2. Część doświadczalna

Doświadczenie 1: Wpływ temperatury na szybkość reakcji enzymatycznej

Wzrost szybkości reakcji pod wpływem temperatury jest wynikiem aktywności cząsteczek substratów. Energia ta, zwana energią aktywacji, powoduje rozluźnienie wiązań w reagujących cząsteczkach oraz służy do pokonania sił odpychania międzycząsteczkowego.

Odczynniki:

1). Bufor fosforanowy (0,1 mol/l) o pH 7,0.

2). 1% roztwór skrobi.

3). 0,01% jod w 0,02% KJ.

4). 0,9% NaCl.

5). Roztwór amylazy.

Wykonanie: Przygotować cztery probówki, oznaczyć je kolejno numerami od 1 do 4. Do każdej z nich wprowadzić 2 ml buforu fosforanowego o pH 7,0 oraz 2 ml roz­tworu amylazy. Zawartość probówki nr 1 zagotować natychmiast nad palnikiem, a następnie wstawić do wrzącej łaźni wodnej na 5 minut, po czym ochłodzić. Do każdej z czterech probówek dodać: 2 ml 1% roztworu skrobi oraz 0,2 ml 0,01% roztworu jodu w 0,02% KJ. Probówki nr 1 i 2 pozostawić w temperaturze pokojowej. Probówkę nr 3 wstawić do zlewki z lodem. Probówkę nr 4 umieścić w łaźni wodnej o temp. 37°C. Po 10 min porównać zabarwienie w probówkach (skrobia nie rozłożona barwi się z jodem na kolor niebieski).

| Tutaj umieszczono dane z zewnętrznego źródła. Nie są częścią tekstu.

-- pv_equiv track=rewrite | github.com/arunpokali/PythonProjects | PowerProgrammer/shopping_items.py | solve
-- ===== SOURCE A (Python) =====
-- def solve(arr, n):
--     dp = [ [0,0,0] for x in range(n) ]
--     dp[0] = arr[0]
--
--     for i in range(1, n):
--         dp[i][0] = arr[i][0] + min(dp[i-1][1], dp[i-1][2])
--         dp[i][1] = arr[i][1] + min(dp[i-1][0], dp[i-1][2])
--         dp[i][2] = arr[i][2] + min(dp[i-1][1], dp[i-1][0])
--
--
--     return min(dp[-1])
-- ===== SOURCE B (Python) =====
-- def solve(arr, n):
--     # top-down memoized recursion: best(i, c) = min cost of rows 0..i with row i taking item c
--     memo = {}
--
--     def best(i, c):
--         if (i, c) not in memo:
--             if i == 0:
--                 memo[(i, c)] = arr[0][c]
--             else:
--                 memo[(i, c)] = arr[i][c] + min(best(i - 1, d) for d in range(3) if d != c)
--         return memo[(i, c)]
--
--     if n == 1:
--         return min(arr[0])
--     return min(best(n - 1, c) for c in range(3))
-- ===== Notes on version B (the rewrite author's own statement) =====
-- stated objective: alternative
-- what changed: Replaced the bottom-up dp-table fill with a top-down memoized recursion best(i,c) over (row, choice), with a direct min(arr[0]) for a single row.
import Mathlib
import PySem

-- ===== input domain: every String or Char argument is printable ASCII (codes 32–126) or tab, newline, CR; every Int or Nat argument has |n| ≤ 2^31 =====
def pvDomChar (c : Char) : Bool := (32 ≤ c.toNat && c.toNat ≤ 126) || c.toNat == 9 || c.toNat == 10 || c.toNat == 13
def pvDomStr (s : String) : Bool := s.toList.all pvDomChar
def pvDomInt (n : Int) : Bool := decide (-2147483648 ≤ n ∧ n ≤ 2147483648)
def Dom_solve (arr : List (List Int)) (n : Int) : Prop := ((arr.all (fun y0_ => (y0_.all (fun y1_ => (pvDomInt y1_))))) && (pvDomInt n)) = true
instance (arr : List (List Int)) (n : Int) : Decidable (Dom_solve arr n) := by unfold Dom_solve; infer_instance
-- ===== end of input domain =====

-- B replaces the bottom-up dp-table fill by a top-down recursion best(i,c) over (row, choice); same cost, different decomposition.

-- ===== PORT A =====
-- dp[0] = arr[0] (Python aliases the row; only the return value is claimed here, neither program mutates arr)
def dpInitA (arr : List (List Int)) (n : Int) : List (List Int) :=
  PySem.List.pySetD ((PySem.List.pyRange 0 n 1).map (fun _ => ([0, 0, 0] : List Int))) 0
    (PySem.List.pyGetD arr 0 [])

-- one loop iteration: the three sequential writes dp[i][c] = … read only row dp[i-1] (i ≥ 1),
-- so writing the fresh triple in one pySetD is the same values in the same order
def stepA (arr : List (List Int)) (dp : List (List Int)) (i : Int) : List (List Int) :=
  let g : List Int → Int → Int := fun l j => PySem.List.pyGetD l j 0
  let prev := PySem.List.pyGetD dp (i - 1) []
  PySem.List.pySetD dp i
    [g (PySem.List.pyGetD arr i []) 0 + min (g prev 1) (g prev 2),
     g (PySem.List.pyGetD arr i []) 1 + min (g prev 0) (g prev 2),
     g (PySem.List.pyGetD arr i []) 2 + min (g prev 1) (g prev 0)]

def solve (arr : List (List Int)) (n : Int) : Int :=
  let dp := dpInitA arr n
  let dp := (PySem.List.pyRange 1 n 1).foldl (stepA arr) dp
  (PySem.List.min? (PySem.List.pyGetD dp (-1) []) (fun x => x)).getD 0

-- ===== PORT B =====
-- best(i, c) of Source B; the memo dict is pure caching and is elided in the port (same values)
def bestB (arr : List (List Int)) : Nat → Int → Int
  | 0, c => PySem.List.pyGetD (PySem.List.pyGetD arr 0 []) c 0
  | i + 1, c =>
      PySem.List.pyGetD (PySem.List.pyGetD arr ((i : Int) + 1) []) c 0 +
        (PySem.List.min? (((PySem.List.pyRange 0 3 1).filter (fun d => d ≠ c)).map (bestB arr i))
          (fun x => x)).getD 0

def solve_alt (arr : List (List Int)) (n : Int) : Int :=
  if n = 1 then (PySem.List.min? (PySem.List.pyGetD arr 0 []) (fun x => x)).getD 0
  else
    (PySem.List.min? ((PySem.List.pyRange 0 3 1).map (fun c => bestB arr (n - 1).toNat c))
      (fun x => x)).getD 0

-- ===== PRECONDITION & SPEC =====
-- Pre_ = exactly where Python A returns: n ≥ 1 rows exist (else IndexError), a single row must be
-- non-empty (min of empty raises), and with n ≥ 2 every used row needs indices 0..2 (else IndexError).
def Pre_solve (arr : List (List Int)) (n : Int) : Prop :=
  1 ≤ n ∧ n ≤ (arr.length : Int) ∧ (n = 1 → arr.headD [] ≠ []) ∧
    (2 ≤ n → ∀ row ∈ arr.take n.toNat, 3 ≤ row.length)
instance (arr : List (List Int)) (n : Int) : Decidable (Pre_solve arr n) := by
  unfold Pre_solve; infer_instance
def pvWitness_solve : List (List Int) × Int := ([[1, 2, 3], [4, 5, 6]], 2)
def Spec_solve (arr : List (List Int)) (n : Int) (out : Int) : Prop := out = solve_alt arr n
instance (arr : List (List Int)) (n : Int) (out : Int) : Decidable (Spec_solve arr n out) := by
  unfold Spec_solve; infer_instance

-- ===== CLAIM (what is proved, stated in full; the proofs are below) =====
def Claim_equal_solve : Prop :=
  ∀ (arr : List (List Int)) (n : Int), Dom_solve arr n → Pre_solve arr n →
    Spec_solve arr n (solve arr n)

-- ===== LEMMAS AND PROOFS =====

lemma pvRange3 : PySem.List.pyRange 0 3 1 = [0, 1, 2] := by decide

lemma pvTrip_get' (x0 x1 x2 : Int) :
    PySem.List.pyGetD [x0, x1, x2] 0 0 = x0 ∧ PySem.List.pyGetD [x0, x1, x2] 1 0 = x1 ∧
      PySem.List.pyGetD [x0, x1, x2] 2 0 = x2 := by
  refine ⟨?_, ?_, ?_⟩ <;> simp [PySem.List.pyGetD, PySem.List.pyIdx?, PySem.List.pyGet?]

lemma pvDpInit_length (arr : List (List Int)) (N : Nat) :
    (dpInitA arr (N : Int)).length = N := by
  simp [dpInitA, PySem.List.length_pySetD, PySem.List.length_pyRange_one]

lemma pvInv (arr : List (List Int)) (N : Nat) (hN : 1 ≤ N) :
    ∀ k : Nat, k < N →
      ((PySem.List.pyRange 1 ((k : Int) + 1) 1).foldl (stepA arr) (dpInitA arr (N : Int))).length = N ∧
      (∀ c : Int, c = 0 ∨ c = 1 ∨ c = 2 →
        PySem.List.pyGetD
          (PySem.List.pyGetD
            ((PySem.List.pyRange 1 ((k : Int) + 1) 1).foldl (stepA arr) (dpInitA arr (N : Int)))
            (k : Int) []) c 0 = bestB arr k c) ∧
      (1 ≤ k →
        PySem.List.pyGetD
          ((PySem.List.pyRange 1 ((k : Int) + 1) 1).foldl (stepA arr) (dpInitA arr (N : Int)))
          (k : Int) [] = [bestB arr k 0, bestB arr k 1, bestB arr k 2]) := by
  intro k
  induction k with
  | zero =>
    intro hk
    rw [show ((0 : Nat) : Int) + 1 = 1 by norm_num, PySem.List.pyRange_one_eq_nil (by norm_num)]
    simp only [List.foldl_nil]
    refine ⟨pvDpInit_length arr N, ?_, by omega⟩
    have hlen : ((PySem.List.pyRange 0 (N : Int) 1).map
        (fun _ => ([0, 0, 0] : List Int))).length = N := by
      simp [PySem.List.length_pyRange_one]
    obtain ⟨h, t, hht⟩ := List.exists_cons_of_ne_nil
      (show ((PySem.List.pyRange 0 (N : Int) 1).map (fun _ => ([0, 0, 0] : List Int))) ≠ [] by
        intro hnil; rw [hnil] at hlen; simp at hlen; omega)
    intro c hc
    have : dpInitA arr (N : Int) = PySem.List.pyGetD arr 0 [] :: t := by
      rw [dpInitA, hht, show (0 : Int) = ((0 : Nat) : Int) from rfl, PySem.List.pySetD_natCast]
      rfl
    rw [this]
    rw [show ((0 : Nat) : Int) = 0 by norm_num, PySem.List.pyGetD_zero_cons]
    rfl
  | succ k ih =>
    intro hk
    have hk' : k < N := by omega
    obtain ⟨ihlen, ihget, _⟩ := ih hk'
    have hsplit : PySem.List.pyRange 1 (((k + 1 : Nat) : Int) + 1) 1
        = PySem.List.pyRange 1 ((k : Int) + 1) 1 ++ [(k : Int) + 1] := by
      have := PySem.List.pyRange_one_succ_right (a := 1) (b := (k : Int) + 1) (by omega)
      push_cast
      rw [this]
    rw [hsplit, List.foldl_append]
    set dpk := (PySem.List.pyRange 1 ((k : Int) + 1) 1).foldl (stepA arr) (dpInitA arr (N : Int))
      with hdpk
    simp only [List.foldl_cons, List.foldl_nil]
    -- the step
    have hprev : ∀ c : Int, c = 0 ∨ c = 1 ∨ c = 2 →
        PySem.List.pyGetD (PySem.List.pyGetD dpk ((k : Int) + 1 - 1) []) c 0 = bestB arr k c := by
      intro c hc
      rw [show (k : Int) + 1 - 1 = (k : Int) by ring]
      exact ihget c hc
    have h0 := hprev 0 (by norm_num)
    have h1 := hprev 1 (by norm_num)
    have h2 := hprev 2 (by norm_num)
    set row := PySem.List.pyGetD arr ((k : Int) + 1) [] with hrow
    -- the new triple equals bestB at k+1
    have hb : ∀ c : Int, c = 0 ∨ c = 1 ∨ c = 2 →
        bestB arr (k + 1) c = PySem.List.pyGetD row c 0 +
          (PySem.List.min? (((PySem.List.pyRange 0 3 1).filter (fun d => d ≠ c)).map (bestB arr k))
            (fun x => x)).getD 0 := by
      intro c _; rfl
    have hv0 : bestB arr (k + 1) 0 = PySem.List.pyGetD row 0 0 +
        min (bestB arr k 1) (bestB arr k 2) := by
      rw [hb 0 (by norm_num), pvRange3]
      norm_num [PySem.List.min?_id_cons]
    have hv1 : bestB arr (k + 1) 1 = PySem.List.pyGetD row 1 0 +
        min (bestB arr k 0) (bestB arr k 2) := by
      rw [hb 1 (by norm_num), pvRange3]
      norm_num [PySem.List.min?_id_cons]
    have hv2 : bestB arr (k + 1) 2 = PySem.List.pyGetD row 2 0 +
        min (bestB arr k 0) (bestB arr k 1) := by
      rw [hb 2 (by norm_num), pvRange3]
      norm_num [PySem.List.min?_id_cons]
    have hstep : stepA arr dpk ((k : Int) + 1)
        = dpk.set (k + 1) [bestB arr (k + 1) 0, bestB arr (k + 1) 1, bestB arr (k + 1) 2] := by
      unfold stepA
      simp only
      rw [h0, h1, h2, hv0, hv1, hv2, hrow, min_comm (bestB arr k 1) (bestB arr k 0)]
      rw [show ((k : Int) + 1) = ((k + 1 : Nat) : Int) by push_cast; ring,
        PySem.List.pySetD_natCast]
    have hgetnew : PySem.List.pyGetD (stepA arr dpk ((k : Int) + 1)) ((k + 1 : Nat) : Int) []
        = [bestB arr (k + 1) 0, bestB arr (k + 1) 1, bestB arr (k + 1) 2] := by
      rw [hstep, PySem.List.pyGetD_natCast]
      rw [List.getD_eq_getElem?_getD, List.getElem?_set_self (by omega)]
      rfl
    refine ⟨by rw [hstep]; simpa using ihlen, ?_, fun _ => hgetnew⟩
    intro c hc
    rw [hgetnew]
    obtain ⟨g0, g1, g2⟩ := pvTrip_get' (bestB arr (k + 1) 0) (bestB arr (k + 1) 1)
      (bestB arr (k + 1) 2)
    rcases hc with h | h | h <;> subst h
    · exact g0
    · exact g1
    · exact g2

-- ===== VERDICT (by name: the statement is the Claim_ definition above) =====
theorem solve_spec : Claim_equal_solve := by
  intro arr n _ hpre
  obtain ⟨h1, h2, _, _⟩ := hpre
  unfold Spec_solve
  have hA : solve arr n = (PySem.List.min?
      (PySem.List.pyGetD ((PySem.List.pyRange 1 n 1).foldl (stepA arr) (dpInitA arr n)) (-1) [])
      (fun x => x)).getD 0 := rfl
  have hB : solve_alt arr n = if n = 1 then
        (PySem.List.min? (PySem.List.pyGetD arr 0 []) (fun x => x)).getD 0
      else
        (PySem.List.min? ((PySem.List.pyRange 0 3 1).map (fun c => bestB arr (n - 1).toNat c))
          (fun x => x)).getD 0 := rfl
  rw [hA, hB]
  by_cases hn1 : n = 1
  · subst hn1
    rw [if_pos rfl,
      show PySem.List.pyRange 1 1 1 = [] from PySem.List.pyRange_one_eq_nil (by norm_num)]
    simp only [List.foldl_nil]
    have hinit : dpInitA arr 1 = [PySem.List.pyGetD arr 0 []] := by
      rw [dpInitA, show PySem.List.pyRange 0 1 1 = [0] from by decide]
      rfl
    rw [hinit, show ([PySem.List.pyGetD arr 0 []] : List (List Int))
        = [] ++ [PySem.List.pyGetD arr 0 []] from rfl,
      PySem.List.pyGetD_neg_one_append_singleton]
  · have hn2 : 2 ≤ n := by omega
    rw [if_neg hn1]
    set N := n.toNat with hNdef
    have hNn : (N : Int) = n := by omega
    have hN2 : 2 ≤ N := by omega
    have hrange : PySem.List.pyRange 1 n 1
        = PySem.List.pyRange 1 (((N - 1 : Nat) : Int) + 1) 1 := by
      congr 1; omega
    obtain ⟨hlen, _, hlast⟩ := pvInv arr N (by omega) (N - 1) (by omega)
    rw [hrange, ← hNn]
    set dp := (PySem.List.pyRange 1 (((N - 1 : Nat) : Int) + 1) 1).foldl (stepA arr)
      (dpInitA arr (N : Int)) with hdp
    have hne : dp ≠ [] := by intro h; rw [h] at hlen; simp at hlen; omega
    have hgl : PySem.List.pyGetD dp (-1) [] = PySem.List.pyGetD dp ((N - 1 : Nat) : Int) [] := by
      rw [PySem.List.pyGetD_neg_one dp [] hne, PySem.List.pyGetD_natCast,
        List.getD_eq_getElem?_getD, List.getElem?_eq_getElem (by omega),
        List.getLast_eq_getElem]
      simp [hlen]
    rw [hgl, hlast (by omega), pvRange3]
    have htn : ((N : Int) - 1).toNat = N - 1 := by omega
    rw [htn]
    rfl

Doświadczenie 2. Wpływ stężenia enzymu na szybkość reakcji enzymatycznych

Odczynniki:

1). Bufor fosforanowy (0,1 mol/l) o pH 7,0.

2). 1% roztwór skrobi.

3). 0,01% jod w 0,02% KJ.

4). 0,9% NaCl.

5). Roztwór amylazy.

Wykonanie: Przygotować trzy probówki do każdej odmierzyć po 2 ml buforu fosfora­nowego o pH 7,0 i 2 ml 1% roztworu skrobi. Następnie do probówek dodać roztwór amylazy i 0,9% NaCl wg schematu:

1 probówka - 2 ml roztworu amylazy,

2 probówka - 1 ml roztworu amylazy + 1 ml 0,9% NaCl,

3 probówka - 0,4 ml roztworu amylazy + 1,6 ml 0,9% NaCl. Wstawić probówki na 10 min do łaźni wodnej o temp. 37°C. Następnie ochłodzić i dodać 0,2 ml roztworu jodu w KJ. Porównać zabarwienie w probówkach.

Doświadczenie 3: Oznaczanie aktywności amylazy metodą Wohlgemutha

Amylaza rozkłada skrobię do produktu nie dającego barwnego zabarwienia z jodem. W metodzie tej poszukujemy największego rozcieńczenia badanego materiału, które zachowuje zdolność do rozłożenia skrobi do produktów nie dających reakcji barwnej z jodem.

Odczynniki:

1). 0,1% roztwór skrobi.

2). Roztwór fizjologiczny NaCl.

3). 0,01 % roztwór jodu w KJ.

4). Roztwór amylazy.

Wykonanie: Do 10 ponumerowanych probówek odmierzyć po 1 ml fizjologicznego roztworu NaCl. Do pierwszej probówki dodać 1 ml 10-krotnie rozcieńczonej fizjologicznym roztworem NaCl śliny i dokładnie wymieszać. 1 ml roztworu z pierwszej probówki przenieść do drugiej probówki. Dokładnie wymieszać i przenieść 1 ml roztworu z drugiej probówki do trzeciej itd. W ten sposób otrzy­muje się szereg rozcieńczeń (stężenie śliny, a tym samym i amylazy, jest w każdej następnej probówce dwa razy mniejsze niż w poprzedniej):

Probówka 1 - 1: 20 2 - 1: 40 3 - 1: 80 4 - 1: 160 5 - 1: 320

6 - 1: 640 7 - 1: 1 280 8 - 1: 2 560 9 - 1: 5 120 10 -1: 10 240

Z probówki 10, po wymieszaniu zawartości, odpipetować 1 ml roztworu i zachować do ewentualnych dalszych rozcieńczeń.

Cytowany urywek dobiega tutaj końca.